-- pv_equiv track=rewrite | github.com/paiml/depyler | examples/test_functools_module.py | pipeline
-- ===== SOURCE A (Python) =====
-- from typing import List, Callable
--
-- def pipeline(value: int, operations: List[str]) -> int:
--     """Test function pipeline pattern"""
--     result: int = value
--
--     for op in operations:
--         if op == "double":
--             result = result * 2
--         elif op == "increment":
--             result = result + 1
--         elif op == "square":
--             result = result * result
--
--     return result
-- ===== SOURCE B (Python) =====
-- def pipeline(value, operations):
--     # Stage 1: compress the op list into affine maps x -> a*x + b between 'square's.
--     # 'double' and 'increment' are affine and compose affinely; unknown ops are identity.
--     maps = []          # one (a, b) per segment that is followed by a square
--     a, b = 1, 0        # affine map of the trailing segment
--     for op in operations:
--         if op == "square":
--             maps.append((a, b))
--             a, b = 1, 0
--         elif op == "double":
--             a, b = 2 * a, 2 * b
--         elif op == "increment":
--             b = b + 1
--     # Stage 2: evaluate — affine map, then square, for each compressed segment.
--     v = value
--     for p, q in maps:
--         r = p * v + q
--         v = r * r
--     return a * v + b
-- ===== Notes on version B (the rewrite author's own statement) =====
-- stated objective: alternative
-- what changed: B first compresses the operation list algebraically into affine maps x->a*x+b separated at each 'square' (double/increment compose affinely, unknown ops are identity), then a second staged pass evaluates affine-then-square per segment, instead of A's per-operation value update loop.
import Mathlib
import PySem

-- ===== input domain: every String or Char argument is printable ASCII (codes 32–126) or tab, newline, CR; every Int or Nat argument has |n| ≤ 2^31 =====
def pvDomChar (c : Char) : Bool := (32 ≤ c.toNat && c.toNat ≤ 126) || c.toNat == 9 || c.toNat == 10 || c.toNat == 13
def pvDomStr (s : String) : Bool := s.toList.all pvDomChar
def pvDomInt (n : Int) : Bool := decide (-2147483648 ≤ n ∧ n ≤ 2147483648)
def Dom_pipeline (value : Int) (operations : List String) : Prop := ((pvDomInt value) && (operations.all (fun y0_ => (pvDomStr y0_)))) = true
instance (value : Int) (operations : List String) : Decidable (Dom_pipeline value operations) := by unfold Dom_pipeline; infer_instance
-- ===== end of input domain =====

-- B compresses the ops into affine maps (a,b) split at each 'square', then evaluates in a second staged pass; same values as A.
-- ===== PORT A =====
def pipeline (value : Int) (operations : List String) : Int :=
  operations.foldl (fun result op =>
    if op == "double" then result * 2
    else if op == "increment" then result + 1
    else if op == "square" then result * result
    else result) value

-- ===== PORT B =====
-- stage-1 step: state = (maps finished by a square, current affine map (a,b))
def pipelineCompress (st : List (Int × Int) × Int × Int) (op : String) :
    List (Int × Int) × Int × Int :=
  if op == "square" then (st.1 ++ [st.2], (1, 0))
  else if op == "double" then (st.1, (2 * st.2.1, 2 * st.2.2))
  else if op == "increment" then (st.1, (st.2.1, st.2.2 + 1))
  else st

def pipeline_alt (value : Int) (operations : List String) : Int :=
  let st := operations.foldl pipelineCompress ([], (1, 0))
  let v := st.1.foldl (fun v pq => (pq.1 * v + pq.2) * (pq.1 * v + pq.2)) value
  st.2.1 * v + st.2.2

-- ===== PRECONDITION & SPEC =====
def Spec_pipeline (value : Int) (operations : List String) (out : Int) : Prop := out = pipeline_alt value operations
instance (value : Int) (operations : List String) (out : Int) : Decidable (Spec_pipeline value operations out) := by unfold Spec_pipeline; infer_instance

-- ===== CLAIM (what is proved, stated in full; the proofs are below) =====
def Claim_equal_pipeline : Prop := ∀ (value : Int) (operations : List String), Dom_pipeline value operations → Spec_pipeline value operations (pipeline value operations)

-- ===== LEMMAS AND PROOFS =====
-- evaluation of a stage-1 state on an initial value
def pipelineEval (st : List (Int × Int) × Int × Int) (v : Int) : Int :=
  st.2.1 * (st.1.foldl (fun v pq => (pq.1 * v + pq.2) * (pq.1 * v + pq.2)) v) + st.2.2

theorem pipelineEval_step (st : List (Int × Int) × Int × Int) (op : String) (v : Int) :
    pipelineEval (pipelineCompress st op) v =
      (if op == "double" then pipelineEval st v * 2
       else if op == "increment" then pipelineEval st v + 1
       else if op == "square" then pipelineEval st v * pipelineEval st v
       else pipelineEval st v) := by
  unfold pipelineCompress pipelineEval
  by_cases h1 : op = "double"
  · simp [h1]; ring
  by_cases h2 : op = "increment"
  · simp [h2]; ring
  by_cases h3 : op = "square"
  · simp [h3, List.foldl_append]
  · simp [h1, h2, h3]

theorem pipeline_fold_eval (operations : List String)
    (st : List (Int × Int) × Int × Int) (v : Int) :
    pipelineEval (operations.foldl pipelineCompress st) v =
      operations.foldl (fun result op =>
        if op == "double" then result * 2
        else if op == "increment" then result + 1
        else if op == "square" then result * result
        else result) (pipelineEval st v) := by
  induction operations generalizing st with
  | nil => rfl
  | cons op rest ih =>
      simp only [List.foldl_cons]
      rw [ih, pipelineEval_step]

-- ===== VERDICT (by name: the statement is the Claim_ definition above) =====
theorem pipeline_spec : Claim_equal_pipeline := by
  intro value operations _
  unfold Spec_pipeline pipeline pipeline_alt
  have h := pipeline_fold_eval operations ([], (1, 0)) value
  unfold pipelineEval at h
  simp only [List.foldl_nil, one_mul, add_zero] at h
  exact h.symm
=====
▸ **Instructions to follow**: Check every line of the records above for the string "import". Copy those that hold it.

▸ **Answer to this task**:
-- from typing import List, Callable
import Mathlib
import PySem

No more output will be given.